IMSAI History: The IMSAI Dollhouse

IMSAI Manufacturing Corporation had established a favored-client status with Intel Corporation by the end of 1976, and the result was to IMSAI's advantage in receiving pre-release engineering samples of parts, often 6 to 9 months in advance of formal announcement.  Thus, in March of 1977, John Coons and I, as a couple of engineering technicians for IMSAI, built the first five prototype 8048 Single Board Control computers (as they were first known) for evaluation.  They were equipped with Intel 8748 programmable (1K on-board EPROM) microprocessors, later to be called "embedded controllers".

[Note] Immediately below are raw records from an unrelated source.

-- pv_equiv track=rewrite | github.com/evelyngoodman/CSE163 | HW1/hw1.py | mode_digit
-- ===== SOURCE A (Python) =====
-- def mode_digit(n):
--     """
--     returns the digit that appears most frequently in that number,
--     if there are two numbers with same frequency, return the digit
--     with the greatest value.
--     """
--     counts = {}
--     n = abs(n)
--     if n == 0:
--         return 0
--     else:
--         while n > 0:
--             digit = n % 10
--             if digit in counts:
--                 counts[digit] += 1
--             else:
--                 counts[digit] = 1
--             n //= 10
--     max_key = 0
--     max_value = 0
--     for item in counts:
--         if counts.get(item) > max_value:
--             max_value = counts.get(item)
--             max_key = item
--         elif counts.get(item) == max_value:
--             max_key = max(item, max_key)
--     return max_key
-- ===== SOURCE B (Python) =====
-- def mode_digit(n):
--     """
--     returns the digit that appears most frequently in that number,
--     if there are two numbers with same frequency, return the digit
--     with the greatest value.
--     """
--     def count_d(m, d):
--         c = 0
--         while m > 0:
--             if m % 10 == d:
--                 c += 1
--             m //= 10
--         return c
--
--     m = abs(n)
--     best = 0
--     ans = 0
--     for d in range(9, -1, -1):
--         c = count_d(m, d)
--         if c > best:
--             best = c
--             ans = d
--     return ans
-- ===== Notes on version B (the rewrite author's own statement) =====
-- stated objective: alternative
-- what changed: A builds a digit-frequency dict in one pass and then scans the dict with an explicit max() tie-break; B keeps no frequency table at all: it loops over the ten candidate digits 9..0 and for each runs its own counting pass over the number, keeping the first strict improvement, so ties resolve to the greatest digit and no special case for a zero argument is needed.
import Mathlib
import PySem

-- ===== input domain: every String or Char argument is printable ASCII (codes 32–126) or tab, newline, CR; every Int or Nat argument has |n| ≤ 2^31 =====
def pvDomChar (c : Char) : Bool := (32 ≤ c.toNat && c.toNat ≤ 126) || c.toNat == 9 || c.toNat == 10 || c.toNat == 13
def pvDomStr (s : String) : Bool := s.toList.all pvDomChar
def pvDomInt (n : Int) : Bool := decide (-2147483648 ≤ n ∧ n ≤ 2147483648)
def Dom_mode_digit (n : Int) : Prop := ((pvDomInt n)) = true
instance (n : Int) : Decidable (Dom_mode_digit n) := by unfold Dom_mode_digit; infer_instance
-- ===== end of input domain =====

-- B keeps no frequency table: it loops over candidate digits 9..0 and counts each digit by its
-- own pass over the number, keeping the first strict improvement; return value only.

-- termination fact shared by the digit loops (cited by name in decreasing_by)
theorem pv_div10_lt (n : Int) (h : 0 < n) : (PySem.Int.floordiv n 10).toNat < n.toNat := by
  rw [PySem.Int.floordiv_eq_ediv_of_pos (by omega)]
  omega

-- ===== PORT A =====
-- while n > 0: digit = n % 10; counts[digit] += 1 (or = 1); n //= 10
-- counts.get(item): every iterated key is present, so dict.get(item) is its value; ported as getD (exact here).
def mode_digit_loop (n : Int) (counts : PySem.Dict Int Int) : PySem.Dict Int Int :=
  if h : 0 < n then
    mode_digit_loop (PySem.Int.floordiv n 10)
      (if counts.contains (PySem.Int.mod n 10) then
        counts.insert (PySem.Int.mod n 10) (counts.getD (PySem.Int.mod n 10) 0 + 1)
       else counts.insert (PySem.Int.mod n 10) 1)
  else counts
termination_by n.toNat
decreasing_by exact pv_div10_lt n h
theorem pvTop_ge {hm : List (List Int)} {n : Nat} (hm0 : 0 < hm.length)
    (hrow : ∀ row ∈ hm, n ≤ row.length) {i j : Nat} (hi : i < hm.length) (hj : j < n) :
    pvCell hm i j ≤ pvTop hm := by
  have hrowmem : hm.getD i [] ∈ hm := by
    rw [List.getD_eq_getElem _ _ hi]; exact List.getElem_mem hi
  have hjr : j < (hm.getD i []).length := lt_of_lt_of_le hj (hrow _ hrowmem)
  have h1 : pvCell hm i j ≤ pvRowMax (hm.getD i []) := by
    apply pvLe_foldl_max
    right
    rw [pvCell, List.getD_eq_getElem _ _ hjr]
    exact List.getElem_mem hjr
  have h2 : pvRowMax (hm.getD i []) ≤ pvTop hm := by
    apply pvLe_foldl_max
    right
    have : pvRowMax (hm.getD i []) = (hm.map pvRowMax).getD i 0 := by
      rw [List.getD_eq_getElem _ _ hi, List.getD_eq_getElem _ _ (by simpa using hi),
        List.getElem_map]
    rw [this, List.getD_eq_getElem _ _ (by simpa using hi)]
    exact List.getElem_mem (by simpa using hi)
  exact le_trans h1 h2

-- geometry of the four directions
theorem pvAdj_of_target {m n x y a b i : Nat} (hi : i < 4) (hx : x < m) (hy : y < n)
    (ham : a < m) (hbn : b < n)
    (ha : (a : Int) = (x : Int) + pvDirs.getD i 0)
    (hb : (b : Int) = (y : Int) + pvDirs.getD (i + 1) 0) : pvAdj m n x y a b := by
  refine ⟨hx, hy, ham, hbn, ?_⟩
  interval_cases i <;> simp [pvDirs] at ha hb <;> omega

theorem pvTarget_of_adj {m n x y a b : Nat} (h : pvAdj m n x y a b) :
    ∃ i, i < 4 ∧ (a : Int) = (x : Int) + pvDirs.getD i 0 ∧
      (b : Int) = (y : Int) + pvDirs.getD (i + 1) 0 := by
  obtain ⟨hx, hy, ha, hb, hd⟩ := h
  rcases hd with ⟨h1, h2⟩ | ⟨h1, h2⟩ | ⟨h1, h2⟩ | ⟨h1, h2⟩
  · exact ⟨0, by omega, by simp [pvDirs]; omega, by simp [pvDirs]; omega⟩
  · exact ⟨2, by omega, by simp [pvDirs]; omega, by simp [pvDirs]; omega⟩
  · exact ⟨3, by omega, by simp [pvDirs]; omega, by simp [pvDirs]; omega⟩
  · exact ⟨1, by omega, by simp [pvDirs]; omega, by simp [pvDirs]; omega⟩

-- characterisation of one relaxation step
theorem pvRelax_char (hm : List (List Int)) (m n x y : Nat)
    (st : List (List Int) × List (Nat × Nat)) (i : Nat) :
    pvRelax hm m n x y st i = st ∨
    ∃ a b : Nat, (a : Int) = (x : Int) + pvDirs.getD i 0 ∧
      (b : Int) = (y : Int) + pvDirs.getD (i + 1) 0 ∧ a < m ∧ b < n ∧
      pvCell st.1 x y < pvCell st.1 a b ∧ pvCell hm a b < pvCell st.1 a b ∧
      pvRelax hm m n x y st i =
        (pvSet st.1 a b (max (pvCell st.1 x y) (pvCell hm a b)), st.2 ++ [(a, b)]) := by
  unfold pvRelax
  simp only []
  split_ifs with h1 h2
  · exact Or.inl rfl
  · push_neg at h1
    obtain ⟨hn1, hn2, hn3, hn4⟩ := h1
    refine Or.inr ⟨((x : Int) + pvDirs.getD i 0).toNat, ((y : Int) + pvDirs.getD (i + 1) 0).toNat,
      ?_, ?_, ?_, ?_, h2.1, h2.2, rfl⟩ <;> omega
  · exact Or.inl rfl

-- bundled facts about one relaxation step
theorem pvRelax_bundle {hm : List (List Int)} {m n x y : Nat}
    {st : List (List Int) × List (Nat × Nat)} {i : Nat}
    (hs : pvShape m n st.1) (hab : pvAbove hm m n st.1) (hq : pvQIn m n st.2)
    (hx : x < m) (hy : y < n) (hi : i < 4) :
    pvShape m n (pvRelax hm m n x y st i).1 ∧
    pvAbove hm m n (pvRelax hm m n x y st i).1 ∧
    pvQIn m n (pvRelax hm m n x y st i).2 ∧
    pvLe m n (pvRelax hm m n x y st i).1 st.1 ∧
    (∀ p, pvQuies hm m n p → pvLe m n p st.1 → pvLe m n p (pvRelax hm m n x y st i).1) ∧
    (∀ c ∈ st.2, c ∈ (pvRelax hm m n x y st i).2) ∧
    5 * (pvPhi hm m n (pvRelax hm m n x y st i).1).toNat + (pvRelax hm m n x y st i).2.length ≤
      5 * (pvPhi hm m n st.1).toNat + st.2.length := by
  rcases pvRelax_char hm m n x y st i with h | ⟨a, b, ha, hb, ham, hbn, h5, h6, heq⟩
  · rw [h]
    exact ⟨hs, hab, hq, fun i j _ _ => le_refl _, fun p _ hp => hp, fun c hc => hc, le_refl _⟩
  · rw [heq]
    have hshape' : pvShape m n (pvSet st.1 a b (max (pvCell st.1 x y) (pvCell hm a b))) :=
      pvShape_set (j := b) hs ham _
    have habove' : pvAbove hm m n (pvSet st.1 a b (max (pvCell st.1 x y) (pvCell hm a b))) := by
      intro i' j' hi' hj'
      by_cases hc : a = i' ∧ b = j'
      · obtain ⟨rfl, rfl⟩ := hc
        rw [pvCell_set_self hs ham hbn]
        exact le_max_right _ _
      · have hne : a ≠ i' ∨ b ≠ j' := by tauto
        rw [pvCell_set_ne hne]
        exact hab i' j' hi' hj'
    refine ⟨hshape', habove', ?_, ?_, ?_, ?_, ?_⟩
    · intro c hc
      rcases List.mem_append.1 hc with hc | hc
      · exact hq c hc
      · simp at hc; subst hc; exact ⟨ham, hbn⟩
    · intro i' j' hi' hj'
      by_cases hc : a = i' ∧ b = j'
      · obtain ⟨rfl, rfl⟩ := hc
        rw [pvCell_set_self hs ham hbn]
        exact le_of_lt (max_lt h5 h6)
      · have hne : a ≠ i' ∨ b ≠ j' := by tauto
        rw [pvCell_set_ne hne]
    · intro p hp hle i' j' hi' hj'
      by_cases hc : a = i' ∧ b = j'
      · obtain ⟨rfl, rfl⟩ := hc
        rw [pvCell_set_self hs ham hbn]
        have hadj := pvAdj_of_target hi hx hy ham hbn ha hb
        exact le_trans (hp x y a b hadj) (max_le_max (hle x y hx hy) (le_refl _))
      · have hne : a ≠ i' ∨ b ≠ j' := by tauto
        rw [pvCell_set_ne hne]
        exact hle i' j' hi' hj'
    · exact fun c hc => List.mem_append_left _ hc
    · have hphi := pvPhi_set (hm := hm) hs ham hbn (max (pvCell st.1 x y) (pvCell hm a b))
      have hlt : max (pvCell st.1 x y) (pvCell hm a b) < pvCell st.1 a b := max_lt h5 h6
      have hnn : 0 ≤ pvPhi hm m n (pvSet st.1 a b (max (pvCell st.1 x y) (pvCell hm a b))) :=
        pvPhi_nonneg habove'
      simp only [List.length_append, List.length_cons, List.length_nil]
      omega
-- pv_equiv track=rewrite | github.com/mtlynch/migrate-mtlynch-to-hugo | app/book_reports.py | _translate_frontmatter
-- ===== SOURCE A (Python) =====
-- def _translate_frontmatter(contents):
--     triple_underscores = 0
--     lines = []
--     for line in contents.split('\n'):
--         if line.startswith('---'):
--             triple_underscores += 1
--             lines.append(line)
--             continue
--         if triple_underscores == 1:
--             if line.startswith('read_date: '):
--                 _, read_date = line.split('read_date: ')
--                 lines.append('date: \'%s\'' % read_date.strip())
--                 continue
--             elif line.startswith('  score: '):
--                 _, rating = line.split('  score: ')
--                 lines.append('rating: %s' % rating.strip())
--                 continue
--             elif line.startswith('  link_url: '):
--                 _, purchase_url = line.split('  link_url: ')
--                 lines.append('purchase_url: %s' % purchase_url.strip())
--                 continue
--             elif line.startswith('title: '):
--                 lines.append(line)
--                 continue
--             else:
--                 continue
--         lines.append(line)
--     return '\n'.join(lines)
-- ===== SOURCE B (Python) =====
-- def _transform_line(line):
--     if line.startswith('read_date: '):
--         _, rest = line.split('read_date: ')
--         return "date: '%s'" % rest.strip()
--     if line.startswith('  score: '):
--         _, rest = line.split('  score: ')
--         return 'rating: %s' % rest.strip()
--     if line.startswith('  link_url: '):
--         _, rest = line.split('  link_url: ')
--         return 'purchase_url: %s' % rest.strip()
--     if line.startswith('title: '):
--         return line
--     return None
--
--
-- def _translate_frontmatter(contents):
--     lines = contents.split('\n')
--     i = next((k for k, l in enumerate(lines) if l.startswith('---')), None)
--     if i is None:
--         return contents
--     j = next((k for k in range(i + 1, len(lines))
--               if lines[k].startswith('---')), len(lines))
--     out = lines[:i + 1]
--     for line in lines[i + 1:j]:
--         t = _transform_line(line)
--         if t is not None:
--             out.append(t)
--     out.extend(lines[j:])
--     return '\n'.join(out)
-- ===== Notes on version B (the rewrite author's own statement) =====
-- stated objective: alternative
-- what changed: B drops A's running '---' counter with per-line state: it locates the two frontmatter boundary lines up front, rewrites only the slice between them via a table-driven per-line rename, and reassembles head + transformed middle + tail; Pre_ excludes only inputs on which A (and B alike) raises ValueError.
import Mathlib
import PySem

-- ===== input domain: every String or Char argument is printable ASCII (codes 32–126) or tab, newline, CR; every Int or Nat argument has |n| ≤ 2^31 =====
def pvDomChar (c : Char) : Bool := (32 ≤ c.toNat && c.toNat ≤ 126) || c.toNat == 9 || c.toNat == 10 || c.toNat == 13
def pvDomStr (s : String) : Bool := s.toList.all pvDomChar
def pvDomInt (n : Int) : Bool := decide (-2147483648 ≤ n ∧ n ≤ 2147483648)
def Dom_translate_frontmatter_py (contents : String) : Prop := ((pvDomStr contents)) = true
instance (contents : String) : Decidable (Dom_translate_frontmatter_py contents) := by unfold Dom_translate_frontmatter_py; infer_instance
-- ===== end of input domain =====

-- B replaces A's running '---' counter with an upfront computation of the frontmatter
-- boundaries (first '---' line and the next one) and a table-driven per-line rename;
-- objective: alternative decomposition, same cost. Equivalence of RETURN values is proved
-- on Pre_ (A raises ValueError when a frontmatter line contains its own marker twice).

-- shared: "line.startswith('---')"
def pvMarker (l : String) : Bool := PySem.Str.startswith l "---"

-- shared: Python's "_, rest = parts" for a split result: the second element when there are
-- exactly two parts; none exactly where Python raises ValueError (excluded by Pre_)
def pvUnpack2 (parts : Option (List String)) : Option String :=
  match parts with
  | some [_, r] => some r
  | _ => none

-- ===== PORT A =====
-- one iteration of A's loop over (triple_underscores, lines)
def pvStepA (st : Int × List String) (line : String) : Int × List String :=
  if pvMarker line then (st.1 + 1, st.2 ++ [line])
  else if st.1 == 1 then
    if PySem.Str.startswith line "read_date: " then
      match pvUnpack2 (PySem.Str.split? line "read_date: ") with
      | some r => (st.1, st.2 ++ ["date: '" ++ PySem.Str.strip r ++ "'"])
      | none => st
    else if PySem.Str.startswith line "  score: " then
      match pvUnpack2 (PySem.Str.split? line "  score: ") with
      | some r => (st.1, st.2 ++ ["rating: " ++ PySem.Str.strip r])
      | none => st
    else if PySem.Str.startswith line "  link_url: " then
      match pvUnpack2 (PySem.Str.split? line "  link_url: ") with
      | some r => (st.1, st.2 ++ ["purchase_url: " ++ PySem.Str.strip r])
      | none => st
    else if PySem.Str.startswith line "title: " then (st.1, st.2 ++ [line])
    else st
  else (st.1, st.2 ++ [line])

def translate_frontmatter_py (contents : String) : String :=
  PySem.Str.join "\n"
    ((((PySem.Str.split? contents "\n").getD []).foldl pvStepA ((0 : Int), [])).2)

-- ===== PORT B =====
-- rename table: (old prefix, new prefix, suffix); "fmt % rest.strip()" = newpre ++ strip ++ suffix
def pvRenames : List (String × String × String) :=
  [("read_date: ", "date: '", "'"),
   ("  score: ", "rating: ", ""),
   ("  link_url: ", "purchase_url: ", "")]

def pvTransformLine (line : String) : Option String :=
  match pvRenames.find? (fun e => PySem.Str.startswith line e.1) with
  | some (pre, left, right) =>
    match pvUnpack2 (PySem.Str.split? line pre) with
    | some r => some (left ++ PySem.Str.strip r ++ right)
    | none => none
  | none => if PySem.Str.startswith line "title: " then some line else none

def translate_frontmatter_py_alt (contents : String) : String :=
  let ls := (PySem.Str.split? contents "\n").getD []
  let i := ls.findIdx pvMarker            -- first '---' line, ls.length if none
  let head := ls.take (i + 1)
  let body := ls.drop (i + 1)
  let j := body.findIdx pvMarker          -- next '---' line, body.length if none
  PySem.Str.join "\n" (head ++ (body.take j).filterMap pvTransformLine ++ body.drop j)

-- ===== PRECONDITION & SPEC =====
-- a frontmatter line is safe when the field marker it starts with occurs in it only once
-- (otherwise Python's "_, x = line.split(marker)" unpack raises ValueError)
def pvSafeLine (l : String) : Bool :=
  (!PySem.Str.startswith l "read_date: " || PySem.Str.count l "read_date: " == 1) &&
  (!PySem.Str.startswith l "  score: " || PySem.Str.count l "  score: " == 1) &&
  (!PySem.Str.startswith l "  link_url: " || PySem.Str.count l "  link_url: " == 1)

-- the lines A processes with triple_underscores == 1: strictly after the first '---' line
-- and before the next '---' line
def pvRegion (contents : String) : List String :=
  let ls := (PySem.Str.split? contents "\n").getD []
  (ls.drop (ls.findIdx pvMarker + 1)).takeWhile (fun l => !pvMarker l)

-- Pre_ excludes exactly the inputs where A raises ValueError: a frontmatter line that
-- starts with one of the renamed field markers and contains that marker a second time
def Pre_translate_frontmatter_py (contents : String) : Prop :=
  (pvRegion contents).all pvSafeLine = true
instance (contents : String) : Decidable (Pre_translate_frontmatter_py contents) := by
  unfold Pre_translate_frontmatter_py; infer_instance

def pvWitness_translate_frontmatter_py : String :=
  "---\ntitle: A Book\nread_date: 2020-01-01\n  score: 5\nextra: x\n---\nbody"

def Spec_translate_frontmatter_py (contents : String) (out : String) : Prop :=
  out = translate_frontmatter_py_alt contents
instance (contents : String) (out : String) : Decidable (Spec_translate_frontmatter_py contents out) := by
  unfold Spec_translate_frontmatter_py; infer_instance

-- ===== CLAIM (what is proved, stated in full; the proofs are below) =====
def Claim_equal_translate_frontmatter_py : Prop :=
  ∀ (contents : String), Dom_translate_frontmatter_py contents →
    Pre_translate_frontmatter_py contents →
      Spec_translate_frontmatter_py contents (translate_frontmatter_py contents)

-- ===== LEMMAS AND PROOFS =====

-- A's loop with the accumulator factored out
def pvRecA (c : Int) : List String → List String
  | [] => []
  | l :: ls => (pvStepA (c, []) l).2 ++ pvRecA (pvStepA (c, []) l).1 ls

theorem pvStepA_acc (c : Int) (acc : List String) (l : String) :
    pvStepA (c, acc) l = ((pvStepA (c, []) l).1, acc ++ (pvStepA (c, []) l).2) := by
  unfold pvStepA
  repeat' split
  all_goals simp_all

theorem pv_foldl_eq_recA (ls : List String) : ∀ (c : Int) (acc : List String),
    (ls.foldl pvStepA (c, acc)).2 = acc ++ pvRecA c ls := by
  induction ls with
  | nil => intro c acc; simp [pvRecA]
  | cons l ls ih =>
    intro c acc
    simp only [List.foldl_cons, pvRecA]
    rw [pvStepA_acc, ih, List.append_assoc]

theorem pvStepA_marker (c : Int) (l : String) (h : pvMarker l = true) :
    pvStepA (c, []) l = (c + 1, [l]) := by
  simp [pvStepA, h]

theorem pvStepA_ne_one (c : Int) (l : String) (h : pvMarker l = false) (hc : c ≠ 1) :
    pvStepA (c, []) l = (c, [l]) := by
  simp [pvStepA, h, hc]

theorem pvStepA_one (l : String) (h : pvMarker l = false) :
    pvStepA (1, []) l = (1, (pvTransformLine l).toList) := by
  unfold pvStepA pvTransformLine pvRenames
  simp only [h, Bool.false_eq_true, if_false, if_true]
  by_cases h1 : PySem.Str.startswith l "read_date: " <;>
  by_cases h2 : PySem.Str.startswith l "  score: " <;>
  by_cases h3 : PySem.Str.startswith l "  link_url: " <;>
  simp [List.find?, h1, h2, h3] <;>
  (try cases hu : pvUnpack2 (PySem.Str.split? l "read_date: ")) <;>
  (try cases hu2 : pvUnpack2 (PySem.Str.split? l "  score: ")) <;>
  (try cases hu3 : pvUnpack2 (PySem.Str.split? l "  link_url: ")) <;>
  (try split) <;> simp_all
  all_goals split <;> simp_all

theorem pvRecA_flat (c : Int) (ls : List String) (hc : c ≠ 1)
    (h : ∀ l ∈ ls, pvMarker l = false) : pvRecA c ls = ls := by
  induction ls with
  | nil => rfl
  | cons l ls ih =>
    have hl := h l List.mem_cons_self
    simp only [pvRecA, pvStepA_ne_one c l hl hc]
    simpa using ih (fun x hx => h x (List.mem_cons_of_mem _ hx))

theorem pvRecA_ge_two (ls : List String) : ∀ (c : Int), 2 ≤ c → pvRecA c ls = ls := by
  induction ls with
  | nil => intro c _; rfl
  | cons l ls ih =>
    intro c hc
    by_cases hl : pvMarker l = true
    · simp only [pvRecA, pvStepA_marker c l hl]
      simpa using ih (c + 1) (by omega)
    · simp only [pvRecA, pvStepA_ne_one c l (by simpa using hl) (by omega)]
      simpa using ih c hc

theorem pvRecA_zero_pre (pre rest : List String)
    (h : ∀ l ∈ pre, pvMarker l = false) :
    pvRecA 0 (pre ++ rest) = pre ++ pvRecA 0 rest := by
  induction pre with
  | nil => rfl
  | cons l pre ih =>
    have hl := h l List.mem_cons_self
    simp only [List.cons_append, pvRecA, pvStepA_ne_one 0 l hl (by omega)]
    simp [ih (fun x hx => h x (List.mem_cons_of_mem _ hx))]

theorem pvRecA_one (mid rest : List String)
    (h : ∀ l ∈ mid, pvMarker l = false) :
    pvRecA 1 (mid ++ rest) = mid.filterMap pvTransformLine ++ pvRecA 1 rest := by
  induction mid with
  | nil => rfl
  | cons l mid ih =>
    have hl := h l List.mem_cons_self
    simp only [List.cons_append, pvRecA, pvStepA_one l hl]
    rw [ih (fun x hx => h x (List.mem_cons_of_mem _ hx))]
    cases ht : pvTransformLine l <;> simp [List.filterMap_cons, ht]

theorem pv_forall_take_findIdx (p : String → Bool) (ls : List String) :
    ∀ l ∈ ls.take (ls.findIdx p), p l = false := by
  intro l hl
  rw [List.mem_take_iff_getElem] at hl
  obtain ⟨k, hk, rfl⟩ := hl
  exact List.not_of_lt_findIdx (by omega)

-- the core list-level equivalence
theorem pv_core (ls : List String) :
    pvRecA 0 ls =
      ls.take (ls.findIdx pvMarker + 1) ++
        ((ls.drop (ls.findIdx pvMarker + 1)).take
            ((ls.drop (ls.findIdx pvMarker + 1)).findIdx pvMarker)).filterMap pvTransformLine ++
        (ls.drop (ls.findIdx pvMarker + 1)).drop
            ((ls.drop (ls.findIdx pvMarker + 1)).findIdx pvMarker) := by
  by_cases hi : ls.findIdx pvMarker < ls.length
  · have hm : pvMarker (ls[ls.findIdx pvMarker]) = true := List.findIdx_getElem (w := hi)
    have hdecomp : ls = ls.take (ls.findIdx pvMarker) ++
        ls[ls.findIdx pvMarker] :: ls.drop (ls.findIdx pvMarker + 1) := by
      conv_lhs => rw [← List.take_append_drop (ls.findIdx pvMarker) ls,
        List.drop_eq_getElem_cons hi]
    set i := ls.findIdx pvMarker with hidef
    set body := ls.drop (i + 1) with hbody
    have htake : ls.take (i + 1) = ls.take i ++ [ls[i]] := by
      rw [List.take_succ]; simp [List.getElem?_eq_getElem hi]
    have hleft : pvRecA 0 ls = ls.take i ++ ls[i] :: pvRecA 1 body := by
      conv_lhs => rw [hdecomp]
      rw [pvRecA_zero_pre _ _ (pv_forall_take_findIdx pvMarker ls)]
      simp only [pvRecA, pvStepA_marker 0 _ hm]
      simp [hidef]
    rw [hleft, htake]
    set k := body.findIdx pvMarker with hkdef
    by_cases hk : k < body.length
    · have hbm : pvMarker (body[k]) = true := List.findIdx_getElem (w := hk)
      have hbdecomp : body = body.take k ++ body[k] :: body.drop (k + 1) := by
        conv_lhs => rw [← List.take_append_drop k body, List.drop_eq_getElem_cons hk]
      have hmid : pvRecA 1 body =
          (body.take k).filterMap pvTransformLine ++ body[k] :: body.drop (k + 1) := by
        conv_lhs => rw [hbdecomp]
        rw [pvRecA_one _ _ (pv_forall_take_findIdx pvMarker body)]
        simp only [pvRecA, pvStepA_marker 1 _ hbm]
        rw [pvRecA_ge_two (body.drop (k + 1)) (1 + 1) (by norm_num)]
        simp
        rw [hkdef]
      rw [hmid, ← List.drop_eq_getElem_cons hk]
      simp only [List.append_assoc, List.singleton_append, List.cons_append, List.nil_append]
    · have hkeq : k = body.length := le_antisymm List.findIdx_le_length (by omega)
      have hnb : ∀ l ∈ body, pvMarker l = false := by
        rw [← List.findIdx_eq_length]; omega
      have hmid : pvRecA 1 body = body.filterMap pvTransformLine := by
        have := pvRecA_one body [] hnb
        simpa [pvRecA] using this
      rw [hmid, hkeq, List.take_length, List.drop_length, List.append_nil]
      simp only [List.append_assoc, List.singleton_append, List.cons_append, List.nil_append]
  · have hieq : ls.findIdx pvMarker = ls.length := le_antisymm List.findIdx_le_length (by omega)
    have hnm : ∀ l ∈ ls, pvMarker l = false := by rw [← List.findIdx_eq_length]; omega
    rw [pvRecA_flat 0 ls (by omega) hnm, hieq]
    simp [List.take_of_length_le (by omega : ls.length ≤ ls.length + 1),
      List.drop_eq_nil_of_le (by omega : ls.length ≤ ls.length + 1)]

-- ===== VERDICT (by name: the statement is the Claim_ definition above) =====
theorem translate_frontmatter_py_spec : Claim_equal_translate_frontmatter_py := by
  intro contents _ _
  unfold Spec_translate_frontmatter_py translate_frontmatter_py translate_frontmatter_py_alt
  rw [pv_foldl_eq_recA, List.nil_append, pv_core]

I was assigned the task of designing and constructing the first demonstrator display for the new product, with John doing the programming (that was John's forte).  Based on the Marketing Department's and Chairman Bill Millard's vision of "The IMSAI Express"; a model train would accelerate down a 5 foot straight section of track to an anticipated exit from the track and plummet to a smashing end, only to abruptly reverse its motor and stop an inch or so from the end of the track.  A user-selectable delay time could be programmed in from the 8048 control computer keypad, and the process would then repeat with the tiny engine speeding to the opposite end of the track.  The whole apparatus was built on a slanted "C" shaped piece of 3/8" clear acrylic plastic emblazoned with press-on lettering (applied by in-house graphic artist Marcie Mafei) that identified the display as the "IMSAI Express".  Mounted 6 feet up in the air on 1 1/2" chrome pipe, it made for a dramatic showing of the more basic control capabilities of the 8048 microprocessor family at a number of major trade shows including the East Coast NCC and the West Coast Computer Faire.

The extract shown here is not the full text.